How to complete this task >> Print the line that contains "(d : PySem.Dict" and every line after it through the last line of the records below, exactly as written and nothing else.

____________

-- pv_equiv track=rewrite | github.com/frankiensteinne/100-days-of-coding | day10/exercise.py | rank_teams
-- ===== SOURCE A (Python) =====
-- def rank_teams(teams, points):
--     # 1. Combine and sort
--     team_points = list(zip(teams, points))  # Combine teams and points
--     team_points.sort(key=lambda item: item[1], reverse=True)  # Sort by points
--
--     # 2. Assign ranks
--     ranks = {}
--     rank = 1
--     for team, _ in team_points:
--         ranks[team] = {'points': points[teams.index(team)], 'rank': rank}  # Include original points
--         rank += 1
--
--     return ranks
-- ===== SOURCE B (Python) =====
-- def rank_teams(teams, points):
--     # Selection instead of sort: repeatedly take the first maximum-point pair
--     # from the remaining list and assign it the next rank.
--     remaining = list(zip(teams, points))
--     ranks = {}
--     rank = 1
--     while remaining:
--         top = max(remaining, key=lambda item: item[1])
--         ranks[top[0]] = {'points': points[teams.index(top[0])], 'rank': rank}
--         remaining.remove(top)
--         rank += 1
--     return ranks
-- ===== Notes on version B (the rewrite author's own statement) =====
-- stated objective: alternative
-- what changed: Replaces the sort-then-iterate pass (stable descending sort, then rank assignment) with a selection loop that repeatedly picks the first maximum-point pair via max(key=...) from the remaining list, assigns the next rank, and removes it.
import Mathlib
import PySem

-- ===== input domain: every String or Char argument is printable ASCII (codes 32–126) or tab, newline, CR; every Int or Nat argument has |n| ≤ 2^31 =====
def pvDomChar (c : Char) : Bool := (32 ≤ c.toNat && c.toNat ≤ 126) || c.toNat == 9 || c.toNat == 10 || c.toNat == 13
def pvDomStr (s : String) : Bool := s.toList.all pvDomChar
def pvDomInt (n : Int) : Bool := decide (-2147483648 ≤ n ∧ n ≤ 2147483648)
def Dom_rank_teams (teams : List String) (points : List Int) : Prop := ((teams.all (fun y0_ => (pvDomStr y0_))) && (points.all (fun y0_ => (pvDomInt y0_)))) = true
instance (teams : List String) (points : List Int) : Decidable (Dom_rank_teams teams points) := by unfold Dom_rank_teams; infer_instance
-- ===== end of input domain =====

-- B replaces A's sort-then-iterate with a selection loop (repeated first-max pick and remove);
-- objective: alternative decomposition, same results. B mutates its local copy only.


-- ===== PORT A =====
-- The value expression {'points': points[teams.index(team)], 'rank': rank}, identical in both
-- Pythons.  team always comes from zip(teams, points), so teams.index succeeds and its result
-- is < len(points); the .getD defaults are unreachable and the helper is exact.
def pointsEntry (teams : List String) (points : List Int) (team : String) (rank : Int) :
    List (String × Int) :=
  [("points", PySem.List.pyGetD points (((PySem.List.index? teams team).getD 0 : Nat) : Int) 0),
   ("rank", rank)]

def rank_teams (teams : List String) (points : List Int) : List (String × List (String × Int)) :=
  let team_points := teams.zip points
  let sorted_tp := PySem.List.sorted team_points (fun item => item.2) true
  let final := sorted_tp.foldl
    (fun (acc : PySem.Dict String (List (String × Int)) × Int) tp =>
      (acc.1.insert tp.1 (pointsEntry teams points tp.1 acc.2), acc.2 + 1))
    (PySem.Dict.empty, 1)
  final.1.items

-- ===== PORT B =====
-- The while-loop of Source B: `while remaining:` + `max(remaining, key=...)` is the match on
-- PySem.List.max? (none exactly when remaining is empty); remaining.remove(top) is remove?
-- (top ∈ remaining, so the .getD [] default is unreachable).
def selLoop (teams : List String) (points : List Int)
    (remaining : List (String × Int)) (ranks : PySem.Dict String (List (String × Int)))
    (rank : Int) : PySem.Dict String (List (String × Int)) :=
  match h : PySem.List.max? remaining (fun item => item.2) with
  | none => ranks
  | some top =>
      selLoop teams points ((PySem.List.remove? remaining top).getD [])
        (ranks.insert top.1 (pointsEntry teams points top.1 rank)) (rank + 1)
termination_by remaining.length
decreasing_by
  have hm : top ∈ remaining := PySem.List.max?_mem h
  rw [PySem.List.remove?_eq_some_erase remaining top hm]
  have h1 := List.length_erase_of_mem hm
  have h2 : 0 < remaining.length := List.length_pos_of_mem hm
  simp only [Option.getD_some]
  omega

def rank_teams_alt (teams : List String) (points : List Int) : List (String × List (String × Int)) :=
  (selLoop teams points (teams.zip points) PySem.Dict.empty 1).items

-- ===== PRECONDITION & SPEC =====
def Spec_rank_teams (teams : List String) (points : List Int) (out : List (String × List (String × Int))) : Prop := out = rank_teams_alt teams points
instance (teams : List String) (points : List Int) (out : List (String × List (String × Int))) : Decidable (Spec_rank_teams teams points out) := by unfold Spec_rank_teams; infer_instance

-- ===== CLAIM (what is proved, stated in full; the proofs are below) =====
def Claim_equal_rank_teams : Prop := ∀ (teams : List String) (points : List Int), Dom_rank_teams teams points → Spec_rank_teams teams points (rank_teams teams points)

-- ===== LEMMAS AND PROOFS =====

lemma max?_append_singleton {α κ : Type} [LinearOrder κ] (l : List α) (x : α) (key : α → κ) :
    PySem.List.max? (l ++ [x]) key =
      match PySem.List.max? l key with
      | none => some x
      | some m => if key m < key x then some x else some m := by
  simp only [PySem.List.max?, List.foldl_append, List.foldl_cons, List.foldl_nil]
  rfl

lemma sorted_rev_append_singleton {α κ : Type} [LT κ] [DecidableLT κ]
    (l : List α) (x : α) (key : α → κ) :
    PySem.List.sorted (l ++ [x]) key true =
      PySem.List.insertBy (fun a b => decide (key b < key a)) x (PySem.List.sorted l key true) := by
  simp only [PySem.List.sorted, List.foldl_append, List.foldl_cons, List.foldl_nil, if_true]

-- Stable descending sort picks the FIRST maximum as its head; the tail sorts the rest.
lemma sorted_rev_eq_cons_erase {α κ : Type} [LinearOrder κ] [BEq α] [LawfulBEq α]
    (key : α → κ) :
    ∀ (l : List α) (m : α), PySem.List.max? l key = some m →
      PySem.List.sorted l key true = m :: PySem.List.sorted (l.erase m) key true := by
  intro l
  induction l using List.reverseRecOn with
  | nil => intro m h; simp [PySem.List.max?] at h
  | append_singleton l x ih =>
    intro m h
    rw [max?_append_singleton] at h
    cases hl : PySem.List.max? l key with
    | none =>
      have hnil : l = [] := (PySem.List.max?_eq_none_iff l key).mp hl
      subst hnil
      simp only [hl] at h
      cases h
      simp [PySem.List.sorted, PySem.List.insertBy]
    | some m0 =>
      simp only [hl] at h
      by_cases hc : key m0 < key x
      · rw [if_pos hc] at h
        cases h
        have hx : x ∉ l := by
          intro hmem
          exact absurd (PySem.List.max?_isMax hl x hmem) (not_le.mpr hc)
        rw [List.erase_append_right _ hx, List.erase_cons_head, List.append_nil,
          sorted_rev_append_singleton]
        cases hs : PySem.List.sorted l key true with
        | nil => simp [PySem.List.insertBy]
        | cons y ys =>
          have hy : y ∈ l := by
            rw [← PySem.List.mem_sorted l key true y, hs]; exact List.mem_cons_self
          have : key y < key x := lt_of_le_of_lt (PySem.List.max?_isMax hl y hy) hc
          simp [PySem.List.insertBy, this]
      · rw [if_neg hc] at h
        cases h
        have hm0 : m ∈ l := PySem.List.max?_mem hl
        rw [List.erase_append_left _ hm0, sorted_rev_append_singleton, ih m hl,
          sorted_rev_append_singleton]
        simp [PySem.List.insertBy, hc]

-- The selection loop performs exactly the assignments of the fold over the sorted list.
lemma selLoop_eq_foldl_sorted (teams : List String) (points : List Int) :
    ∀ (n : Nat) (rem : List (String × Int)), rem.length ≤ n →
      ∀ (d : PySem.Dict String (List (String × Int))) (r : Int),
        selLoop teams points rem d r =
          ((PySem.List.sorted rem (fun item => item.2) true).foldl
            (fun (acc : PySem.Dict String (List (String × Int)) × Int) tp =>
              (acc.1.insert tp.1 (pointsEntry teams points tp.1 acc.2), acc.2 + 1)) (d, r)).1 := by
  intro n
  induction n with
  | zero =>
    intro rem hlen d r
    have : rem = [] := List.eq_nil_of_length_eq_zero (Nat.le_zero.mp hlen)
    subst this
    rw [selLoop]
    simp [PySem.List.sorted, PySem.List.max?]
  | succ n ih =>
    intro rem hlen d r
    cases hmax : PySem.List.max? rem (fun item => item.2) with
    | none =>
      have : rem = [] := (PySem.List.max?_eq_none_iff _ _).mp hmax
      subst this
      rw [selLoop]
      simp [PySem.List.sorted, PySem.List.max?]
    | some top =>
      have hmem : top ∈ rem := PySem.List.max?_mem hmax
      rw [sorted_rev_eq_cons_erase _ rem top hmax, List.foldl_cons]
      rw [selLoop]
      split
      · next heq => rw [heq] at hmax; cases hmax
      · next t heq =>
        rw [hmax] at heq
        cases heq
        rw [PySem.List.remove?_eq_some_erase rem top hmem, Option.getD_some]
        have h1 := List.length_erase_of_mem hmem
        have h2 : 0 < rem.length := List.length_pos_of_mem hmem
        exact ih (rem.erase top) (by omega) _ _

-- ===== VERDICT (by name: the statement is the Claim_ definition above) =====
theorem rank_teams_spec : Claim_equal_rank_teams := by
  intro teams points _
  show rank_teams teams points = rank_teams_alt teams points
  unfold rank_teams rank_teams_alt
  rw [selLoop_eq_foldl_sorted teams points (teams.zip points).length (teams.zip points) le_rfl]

____________

Response for this exercise >>
      ∀ (d : PySem.Dict String (List (String × Int))) (r : Int),
        selLoop teams points rem d r =
          ((PySem.List.sorted rem (fun item => item.2) true).foldl
            (fun (acc : PySem.Dict String (List (String × Int)) × Int) tp =>
              (acc.1.insert tp.1 (pointsEntry teams points tp.1 acc.2), acc.2 + 1)) (d, r)).1 := by
  intro n
  induction n with
  | zero =>
    intro rem hlen d r
    have : rem = [] := List.eq_nil_of_length_eq_zero (Nat.le_zero.mp hlen)
    subst this
    rw [selLoop]
    simp [PySem.List.sorted, PySem.List.max?]
  | succ n ih =>
    intro rem hlen d r
    cases hmax : PySem.List.max? rem (fun item => item.2) with
    | none =>
      have : rem = [] := (PySem.List.max?_eq_none_iff _ _).mp hmax
      subst this
      rw [selLoop]
      simp [PySem.List.sorted, PySem.List.max?]
    | some top =>
      have hmem : top ∈ rem := PySem.List.max?_mem hmax
      rw [sorted_rev_eq_cons_erase _ rem top hmax, List.foldl_cons]
      rw [selLoop]
      split
      · next heq => rw [heq] at hmax; cases hmax
      · next t heq =>
        rw [hmax] at heq
        cases heq
        rw [PySem.List.remove?_eq_some_erase rem top hmem, Option.getD_some]
        have h1 := List.length_erase_of_mem hmem
        have h2 : 0 < rem.length := List.length_pos_of_mem hmem
        exact ih (rem.erase top) (by omega) _ _

-- ===== VERDICT (by name: the statement is the Claim_ definition above) =====
theorem rank_teams_spec : Claim_equal_rank_teams := by
  intro teams points _
  show rank_teams teams points = rank_teams_alt teams points
  unfold rank_teams rank_teams_alt
  rw [selLoop_eq_foldl_sorted teams points (teams.zip points).length (teams.zip points) le_rfl]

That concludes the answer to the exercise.